Search term "induction": copy each line of the data containing it.

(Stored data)
---

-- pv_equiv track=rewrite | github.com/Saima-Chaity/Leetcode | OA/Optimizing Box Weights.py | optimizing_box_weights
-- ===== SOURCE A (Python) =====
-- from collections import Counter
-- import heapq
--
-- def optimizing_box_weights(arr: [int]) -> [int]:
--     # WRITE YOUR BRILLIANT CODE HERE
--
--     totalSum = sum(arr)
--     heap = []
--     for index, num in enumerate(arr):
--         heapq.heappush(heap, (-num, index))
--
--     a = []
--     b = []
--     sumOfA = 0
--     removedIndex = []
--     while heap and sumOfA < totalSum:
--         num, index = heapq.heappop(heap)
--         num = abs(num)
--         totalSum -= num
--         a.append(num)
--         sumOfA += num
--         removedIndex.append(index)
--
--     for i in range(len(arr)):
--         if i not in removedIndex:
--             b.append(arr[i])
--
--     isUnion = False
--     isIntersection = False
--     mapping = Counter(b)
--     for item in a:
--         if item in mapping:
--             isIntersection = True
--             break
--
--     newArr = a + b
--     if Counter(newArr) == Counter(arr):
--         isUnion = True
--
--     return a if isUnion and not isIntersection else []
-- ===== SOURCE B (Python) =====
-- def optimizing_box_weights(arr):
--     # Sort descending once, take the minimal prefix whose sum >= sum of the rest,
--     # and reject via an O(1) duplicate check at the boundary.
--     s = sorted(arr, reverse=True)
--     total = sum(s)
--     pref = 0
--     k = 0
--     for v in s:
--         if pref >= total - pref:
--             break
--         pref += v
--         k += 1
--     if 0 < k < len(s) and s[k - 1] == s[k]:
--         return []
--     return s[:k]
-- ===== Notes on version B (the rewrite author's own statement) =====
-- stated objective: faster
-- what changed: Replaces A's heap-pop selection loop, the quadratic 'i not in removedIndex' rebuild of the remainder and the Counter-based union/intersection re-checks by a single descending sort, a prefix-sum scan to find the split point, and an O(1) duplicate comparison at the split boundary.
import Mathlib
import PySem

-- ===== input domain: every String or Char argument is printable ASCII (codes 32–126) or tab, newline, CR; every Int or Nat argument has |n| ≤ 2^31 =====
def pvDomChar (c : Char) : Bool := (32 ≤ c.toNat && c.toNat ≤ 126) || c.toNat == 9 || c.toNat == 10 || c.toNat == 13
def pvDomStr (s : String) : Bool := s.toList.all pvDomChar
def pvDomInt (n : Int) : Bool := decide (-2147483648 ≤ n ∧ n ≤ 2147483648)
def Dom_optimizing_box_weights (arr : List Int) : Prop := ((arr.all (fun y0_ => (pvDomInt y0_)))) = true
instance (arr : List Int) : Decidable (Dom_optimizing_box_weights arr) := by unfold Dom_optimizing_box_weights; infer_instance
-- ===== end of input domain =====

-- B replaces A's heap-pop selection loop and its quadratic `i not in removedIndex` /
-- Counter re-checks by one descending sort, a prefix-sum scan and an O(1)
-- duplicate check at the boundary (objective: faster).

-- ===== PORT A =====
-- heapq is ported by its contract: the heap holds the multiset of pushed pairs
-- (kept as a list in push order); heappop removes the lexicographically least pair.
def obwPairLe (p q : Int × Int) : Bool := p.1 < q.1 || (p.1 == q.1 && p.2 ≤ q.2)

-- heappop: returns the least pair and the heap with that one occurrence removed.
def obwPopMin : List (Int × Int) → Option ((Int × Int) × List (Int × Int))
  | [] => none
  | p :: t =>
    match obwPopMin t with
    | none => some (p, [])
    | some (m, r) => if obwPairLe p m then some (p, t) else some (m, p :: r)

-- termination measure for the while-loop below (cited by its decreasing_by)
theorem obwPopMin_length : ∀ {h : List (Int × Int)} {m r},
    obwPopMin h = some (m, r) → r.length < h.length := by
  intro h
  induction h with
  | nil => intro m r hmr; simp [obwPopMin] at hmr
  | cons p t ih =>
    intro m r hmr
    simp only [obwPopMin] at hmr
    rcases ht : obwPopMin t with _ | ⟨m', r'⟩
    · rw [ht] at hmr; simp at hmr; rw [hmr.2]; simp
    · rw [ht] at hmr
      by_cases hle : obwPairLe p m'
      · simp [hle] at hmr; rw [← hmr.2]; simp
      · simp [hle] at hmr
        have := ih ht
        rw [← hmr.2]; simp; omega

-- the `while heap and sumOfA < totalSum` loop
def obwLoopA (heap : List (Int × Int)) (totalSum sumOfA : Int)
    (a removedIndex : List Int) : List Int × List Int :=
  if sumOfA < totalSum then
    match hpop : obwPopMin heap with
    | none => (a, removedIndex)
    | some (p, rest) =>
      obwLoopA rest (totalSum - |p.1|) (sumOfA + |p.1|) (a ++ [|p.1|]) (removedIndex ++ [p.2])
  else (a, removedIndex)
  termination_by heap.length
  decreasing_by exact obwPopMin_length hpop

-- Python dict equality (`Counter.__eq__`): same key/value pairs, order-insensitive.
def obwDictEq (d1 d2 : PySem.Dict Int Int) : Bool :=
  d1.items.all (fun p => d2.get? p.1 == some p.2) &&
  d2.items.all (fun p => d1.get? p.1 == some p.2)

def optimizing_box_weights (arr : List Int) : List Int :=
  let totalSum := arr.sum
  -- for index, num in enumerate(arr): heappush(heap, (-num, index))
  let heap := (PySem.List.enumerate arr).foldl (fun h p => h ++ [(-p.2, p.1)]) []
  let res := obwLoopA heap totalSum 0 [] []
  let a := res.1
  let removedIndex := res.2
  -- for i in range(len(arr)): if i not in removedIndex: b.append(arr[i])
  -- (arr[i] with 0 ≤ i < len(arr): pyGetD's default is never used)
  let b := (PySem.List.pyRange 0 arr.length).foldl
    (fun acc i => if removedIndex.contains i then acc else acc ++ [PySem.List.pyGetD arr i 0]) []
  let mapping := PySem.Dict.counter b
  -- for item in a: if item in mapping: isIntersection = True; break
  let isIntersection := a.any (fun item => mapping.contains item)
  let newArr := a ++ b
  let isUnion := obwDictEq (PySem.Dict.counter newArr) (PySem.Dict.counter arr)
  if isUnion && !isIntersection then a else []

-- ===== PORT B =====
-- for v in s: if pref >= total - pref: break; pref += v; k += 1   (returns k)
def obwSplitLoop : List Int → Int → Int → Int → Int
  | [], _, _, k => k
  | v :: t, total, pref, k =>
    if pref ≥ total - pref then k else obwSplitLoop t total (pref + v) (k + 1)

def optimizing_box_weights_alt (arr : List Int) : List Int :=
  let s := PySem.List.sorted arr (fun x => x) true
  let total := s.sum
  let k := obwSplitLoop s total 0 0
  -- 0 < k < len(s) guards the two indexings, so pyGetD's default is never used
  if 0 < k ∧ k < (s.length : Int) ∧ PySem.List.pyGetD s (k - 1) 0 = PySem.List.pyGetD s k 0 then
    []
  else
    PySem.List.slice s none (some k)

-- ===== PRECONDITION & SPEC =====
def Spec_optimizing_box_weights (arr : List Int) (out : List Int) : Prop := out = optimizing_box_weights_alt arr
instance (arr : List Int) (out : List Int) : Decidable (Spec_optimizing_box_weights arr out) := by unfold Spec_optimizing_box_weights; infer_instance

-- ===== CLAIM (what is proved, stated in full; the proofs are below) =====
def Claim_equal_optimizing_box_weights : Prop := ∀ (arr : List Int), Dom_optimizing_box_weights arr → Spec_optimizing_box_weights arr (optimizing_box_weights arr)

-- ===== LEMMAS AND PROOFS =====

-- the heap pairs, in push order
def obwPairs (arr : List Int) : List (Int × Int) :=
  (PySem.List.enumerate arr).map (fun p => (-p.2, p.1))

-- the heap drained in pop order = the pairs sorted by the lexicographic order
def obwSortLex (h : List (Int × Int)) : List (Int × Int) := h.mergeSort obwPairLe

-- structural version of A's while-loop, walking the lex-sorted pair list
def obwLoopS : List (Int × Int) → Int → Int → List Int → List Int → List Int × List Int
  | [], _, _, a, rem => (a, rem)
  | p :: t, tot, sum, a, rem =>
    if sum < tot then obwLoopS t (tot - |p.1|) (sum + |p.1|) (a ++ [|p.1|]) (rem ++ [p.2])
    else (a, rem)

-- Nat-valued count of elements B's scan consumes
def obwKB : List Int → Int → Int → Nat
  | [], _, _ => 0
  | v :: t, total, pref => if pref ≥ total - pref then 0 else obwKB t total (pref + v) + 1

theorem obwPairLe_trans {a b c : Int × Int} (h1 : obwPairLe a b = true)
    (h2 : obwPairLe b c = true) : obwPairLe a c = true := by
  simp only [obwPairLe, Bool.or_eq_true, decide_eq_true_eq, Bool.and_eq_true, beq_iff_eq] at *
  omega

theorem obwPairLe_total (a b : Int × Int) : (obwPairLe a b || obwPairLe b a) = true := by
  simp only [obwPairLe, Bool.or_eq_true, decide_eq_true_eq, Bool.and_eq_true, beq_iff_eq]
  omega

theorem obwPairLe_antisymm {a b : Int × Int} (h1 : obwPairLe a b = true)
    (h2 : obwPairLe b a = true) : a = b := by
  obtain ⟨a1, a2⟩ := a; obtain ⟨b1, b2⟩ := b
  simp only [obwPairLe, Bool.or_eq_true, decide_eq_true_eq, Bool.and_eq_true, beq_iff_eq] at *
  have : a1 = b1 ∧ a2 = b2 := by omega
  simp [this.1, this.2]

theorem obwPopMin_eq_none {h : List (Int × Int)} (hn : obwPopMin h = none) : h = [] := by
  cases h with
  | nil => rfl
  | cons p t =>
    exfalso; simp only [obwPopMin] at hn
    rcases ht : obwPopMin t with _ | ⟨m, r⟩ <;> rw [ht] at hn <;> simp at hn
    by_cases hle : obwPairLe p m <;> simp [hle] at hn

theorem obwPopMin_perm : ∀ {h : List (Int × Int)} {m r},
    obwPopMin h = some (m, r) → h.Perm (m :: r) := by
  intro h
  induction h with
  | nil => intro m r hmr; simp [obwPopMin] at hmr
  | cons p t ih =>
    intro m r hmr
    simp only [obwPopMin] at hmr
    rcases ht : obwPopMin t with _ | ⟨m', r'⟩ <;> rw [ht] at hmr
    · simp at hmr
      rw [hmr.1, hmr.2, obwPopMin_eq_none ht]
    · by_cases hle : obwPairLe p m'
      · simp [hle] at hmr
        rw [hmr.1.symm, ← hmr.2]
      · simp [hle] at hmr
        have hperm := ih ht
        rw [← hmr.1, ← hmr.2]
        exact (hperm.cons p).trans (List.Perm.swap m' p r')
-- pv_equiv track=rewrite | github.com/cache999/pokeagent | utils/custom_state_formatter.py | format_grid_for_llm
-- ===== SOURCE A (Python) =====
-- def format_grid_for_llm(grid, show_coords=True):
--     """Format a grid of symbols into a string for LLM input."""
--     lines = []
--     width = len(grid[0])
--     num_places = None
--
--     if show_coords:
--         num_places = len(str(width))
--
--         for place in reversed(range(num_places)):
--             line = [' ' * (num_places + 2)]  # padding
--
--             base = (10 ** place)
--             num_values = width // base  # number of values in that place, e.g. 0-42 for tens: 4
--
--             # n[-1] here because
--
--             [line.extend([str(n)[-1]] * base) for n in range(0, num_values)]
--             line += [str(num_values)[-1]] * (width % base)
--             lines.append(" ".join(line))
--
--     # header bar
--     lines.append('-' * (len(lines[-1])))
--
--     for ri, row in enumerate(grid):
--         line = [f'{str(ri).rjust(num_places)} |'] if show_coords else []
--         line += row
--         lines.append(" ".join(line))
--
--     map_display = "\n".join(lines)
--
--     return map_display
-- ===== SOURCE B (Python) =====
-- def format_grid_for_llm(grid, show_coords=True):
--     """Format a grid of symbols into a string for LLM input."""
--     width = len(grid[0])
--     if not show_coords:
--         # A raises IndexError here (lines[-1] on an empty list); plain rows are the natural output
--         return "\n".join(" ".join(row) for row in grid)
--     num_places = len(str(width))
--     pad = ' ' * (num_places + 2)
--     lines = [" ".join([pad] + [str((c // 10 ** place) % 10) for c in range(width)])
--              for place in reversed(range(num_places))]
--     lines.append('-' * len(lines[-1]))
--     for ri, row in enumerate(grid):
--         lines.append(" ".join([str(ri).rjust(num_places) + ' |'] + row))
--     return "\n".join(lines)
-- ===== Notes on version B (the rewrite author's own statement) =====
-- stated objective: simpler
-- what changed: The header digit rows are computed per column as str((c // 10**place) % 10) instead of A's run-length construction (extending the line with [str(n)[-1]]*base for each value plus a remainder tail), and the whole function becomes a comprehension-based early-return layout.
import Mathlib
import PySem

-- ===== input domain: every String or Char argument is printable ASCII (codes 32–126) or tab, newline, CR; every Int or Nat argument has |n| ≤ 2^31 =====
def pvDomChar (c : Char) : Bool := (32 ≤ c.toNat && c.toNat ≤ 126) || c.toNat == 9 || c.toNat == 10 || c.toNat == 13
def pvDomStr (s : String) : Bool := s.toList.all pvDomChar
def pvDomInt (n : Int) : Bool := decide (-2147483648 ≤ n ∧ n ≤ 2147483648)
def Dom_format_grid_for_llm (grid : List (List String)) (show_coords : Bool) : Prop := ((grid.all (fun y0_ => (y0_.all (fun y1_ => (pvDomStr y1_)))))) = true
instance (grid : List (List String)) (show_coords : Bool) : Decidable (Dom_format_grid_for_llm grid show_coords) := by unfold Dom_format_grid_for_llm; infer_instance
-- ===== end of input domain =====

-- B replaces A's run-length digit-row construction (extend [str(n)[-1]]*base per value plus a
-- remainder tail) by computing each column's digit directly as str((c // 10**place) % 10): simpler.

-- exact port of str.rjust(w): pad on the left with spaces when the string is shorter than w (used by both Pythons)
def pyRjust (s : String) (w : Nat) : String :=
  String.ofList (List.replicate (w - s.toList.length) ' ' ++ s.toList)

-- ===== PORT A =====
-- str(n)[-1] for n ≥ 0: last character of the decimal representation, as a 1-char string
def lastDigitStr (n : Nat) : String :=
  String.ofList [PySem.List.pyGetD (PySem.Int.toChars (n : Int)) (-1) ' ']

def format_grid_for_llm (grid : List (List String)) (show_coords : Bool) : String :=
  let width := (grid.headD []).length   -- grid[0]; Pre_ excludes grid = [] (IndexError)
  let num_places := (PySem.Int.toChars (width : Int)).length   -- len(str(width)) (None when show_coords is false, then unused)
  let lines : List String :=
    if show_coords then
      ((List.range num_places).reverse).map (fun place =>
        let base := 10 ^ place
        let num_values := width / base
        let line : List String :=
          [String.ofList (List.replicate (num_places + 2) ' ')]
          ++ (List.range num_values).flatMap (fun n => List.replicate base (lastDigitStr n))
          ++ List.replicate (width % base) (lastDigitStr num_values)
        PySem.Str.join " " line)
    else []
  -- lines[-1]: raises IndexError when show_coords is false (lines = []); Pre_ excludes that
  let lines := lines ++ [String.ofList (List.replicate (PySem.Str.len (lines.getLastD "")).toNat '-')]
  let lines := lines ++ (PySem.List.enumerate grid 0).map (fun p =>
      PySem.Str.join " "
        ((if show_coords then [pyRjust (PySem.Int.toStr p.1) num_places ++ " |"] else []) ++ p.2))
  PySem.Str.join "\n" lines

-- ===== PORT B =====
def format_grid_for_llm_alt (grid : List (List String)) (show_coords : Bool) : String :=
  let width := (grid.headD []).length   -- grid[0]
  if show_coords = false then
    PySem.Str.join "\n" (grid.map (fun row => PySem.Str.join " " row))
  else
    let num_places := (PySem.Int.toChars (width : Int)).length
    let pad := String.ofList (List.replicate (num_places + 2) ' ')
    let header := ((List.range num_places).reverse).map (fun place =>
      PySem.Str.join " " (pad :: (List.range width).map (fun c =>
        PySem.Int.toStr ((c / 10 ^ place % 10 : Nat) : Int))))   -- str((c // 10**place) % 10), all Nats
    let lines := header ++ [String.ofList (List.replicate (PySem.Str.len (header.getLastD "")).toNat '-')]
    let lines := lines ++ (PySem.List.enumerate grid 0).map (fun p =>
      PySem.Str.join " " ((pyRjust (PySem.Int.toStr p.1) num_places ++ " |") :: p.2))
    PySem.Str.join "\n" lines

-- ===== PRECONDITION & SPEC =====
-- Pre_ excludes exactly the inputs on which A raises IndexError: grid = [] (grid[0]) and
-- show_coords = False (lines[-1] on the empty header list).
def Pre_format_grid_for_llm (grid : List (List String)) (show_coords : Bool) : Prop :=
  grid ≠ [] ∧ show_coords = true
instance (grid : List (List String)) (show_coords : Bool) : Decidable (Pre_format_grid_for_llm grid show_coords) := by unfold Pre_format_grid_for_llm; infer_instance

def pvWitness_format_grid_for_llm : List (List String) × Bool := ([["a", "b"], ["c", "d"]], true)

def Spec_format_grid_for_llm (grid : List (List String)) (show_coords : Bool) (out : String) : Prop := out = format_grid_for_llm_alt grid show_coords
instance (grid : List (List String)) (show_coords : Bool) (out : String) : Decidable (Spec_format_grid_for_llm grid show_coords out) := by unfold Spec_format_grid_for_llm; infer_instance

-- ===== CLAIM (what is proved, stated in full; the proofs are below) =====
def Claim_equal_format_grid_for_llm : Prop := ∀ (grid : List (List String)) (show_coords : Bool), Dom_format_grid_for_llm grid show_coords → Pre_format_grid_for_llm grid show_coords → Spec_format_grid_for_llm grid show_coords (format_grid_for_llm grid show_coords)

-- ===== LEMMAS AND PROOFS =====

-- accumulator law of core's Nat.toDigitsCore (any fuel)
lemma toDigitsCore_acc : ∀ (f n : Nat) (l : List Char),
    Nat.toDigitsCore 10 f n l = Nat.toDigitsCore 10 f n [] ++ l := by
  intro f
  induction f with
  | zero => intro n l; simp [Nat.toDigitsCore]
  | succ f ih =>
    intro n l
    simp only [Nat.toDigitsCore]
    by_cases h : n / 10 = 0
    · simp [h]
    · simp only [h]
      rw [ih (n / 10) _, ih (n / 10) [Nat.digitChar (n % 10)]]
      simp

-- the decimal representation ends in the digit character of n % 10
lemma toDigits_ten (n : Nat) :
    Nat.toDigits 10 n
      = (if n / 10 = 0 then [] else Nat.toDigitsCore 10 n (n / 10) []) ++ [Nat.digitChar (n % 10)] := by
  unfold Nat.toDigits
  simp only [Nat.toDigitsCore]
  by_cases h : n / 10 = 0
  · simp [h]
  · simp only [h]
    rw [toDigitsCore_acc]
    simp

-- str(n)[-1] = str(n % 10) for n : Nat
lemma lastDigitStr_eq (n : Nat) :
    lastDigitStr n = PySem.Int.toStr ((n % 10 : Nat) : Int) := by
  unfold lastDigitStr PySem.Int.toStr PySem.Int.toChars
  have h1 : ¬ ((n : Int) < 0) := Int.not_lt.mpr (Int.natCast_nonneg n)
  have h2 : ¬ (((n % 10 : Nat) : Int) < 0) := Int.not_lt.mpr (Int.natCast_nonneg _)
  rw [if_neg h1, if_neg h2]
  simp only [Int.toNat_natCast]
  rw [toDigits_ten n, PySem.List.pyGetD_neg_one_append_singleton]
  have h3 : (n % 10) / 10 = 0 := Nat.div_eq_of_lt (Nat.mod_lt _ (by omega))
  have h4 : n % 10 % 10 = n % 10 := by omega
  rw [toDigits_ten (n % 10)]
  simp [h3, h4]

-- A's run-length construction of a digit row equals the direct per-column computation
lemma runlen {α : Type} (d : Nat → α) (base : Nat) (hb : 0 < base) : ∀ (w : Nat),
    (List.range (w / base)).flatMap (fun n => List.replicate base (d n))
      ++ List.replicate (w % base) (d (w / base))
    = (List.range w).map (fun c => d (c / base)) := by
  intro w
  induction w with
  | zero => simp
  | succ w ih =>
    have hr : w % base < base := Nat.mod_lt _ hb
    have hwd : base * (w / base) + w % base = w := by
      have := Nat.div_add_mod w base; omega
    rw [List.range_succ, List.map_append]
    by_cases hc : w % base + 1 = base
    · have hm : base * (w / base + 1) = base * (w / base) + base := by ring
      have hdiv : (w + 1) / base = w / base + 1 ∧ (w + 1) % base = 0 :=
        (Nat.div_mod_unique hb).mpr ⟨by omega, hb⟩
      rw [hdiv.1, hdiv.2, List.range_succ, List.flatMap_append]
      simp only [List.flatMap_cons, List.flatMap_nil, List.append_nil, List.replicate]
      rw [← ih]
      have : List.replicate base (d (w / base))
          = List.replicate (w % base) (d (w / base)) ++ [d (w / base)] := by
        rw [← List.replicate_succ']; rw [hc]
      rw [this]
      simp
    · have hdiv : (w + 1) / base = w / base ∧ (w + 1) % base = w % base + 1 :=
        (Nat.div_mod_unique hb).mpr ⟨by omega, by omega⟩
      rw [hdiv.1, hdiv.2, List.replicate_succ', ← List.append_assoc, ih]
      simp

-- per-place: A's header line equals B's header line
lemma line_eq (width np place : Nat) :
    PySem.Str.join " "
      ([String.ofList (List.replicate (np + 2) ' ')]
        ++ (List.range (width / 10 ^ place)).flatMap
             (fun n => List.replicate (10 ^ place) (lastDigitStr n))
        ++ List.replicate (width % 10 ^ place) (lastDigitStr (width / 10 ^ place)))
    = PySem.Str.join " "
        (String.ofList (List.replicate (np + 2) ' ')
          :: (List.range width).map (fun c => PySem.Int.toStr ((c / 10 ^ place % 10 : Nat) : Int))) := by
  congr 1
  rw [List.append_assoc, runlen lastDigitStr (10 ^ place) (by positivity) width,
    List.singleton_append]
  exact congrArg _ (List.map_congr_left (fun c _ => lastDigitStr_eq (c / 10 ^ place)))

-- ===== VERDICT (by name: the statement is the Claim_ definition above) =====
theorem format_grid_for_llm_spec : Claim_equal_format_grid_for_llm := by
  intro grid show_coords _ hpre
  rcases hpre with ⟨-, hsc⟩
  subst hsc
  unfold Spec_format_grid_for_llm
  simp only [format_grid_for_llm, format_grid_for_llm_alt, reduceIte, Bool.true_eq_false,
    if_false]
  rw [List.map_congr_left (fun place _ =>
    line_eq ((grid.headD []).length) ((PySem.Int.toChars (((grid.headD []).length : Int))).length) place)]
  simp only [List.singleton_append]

---

- TASK RESULT -
  induction h with
  induction h with
  induction f with
  induction w with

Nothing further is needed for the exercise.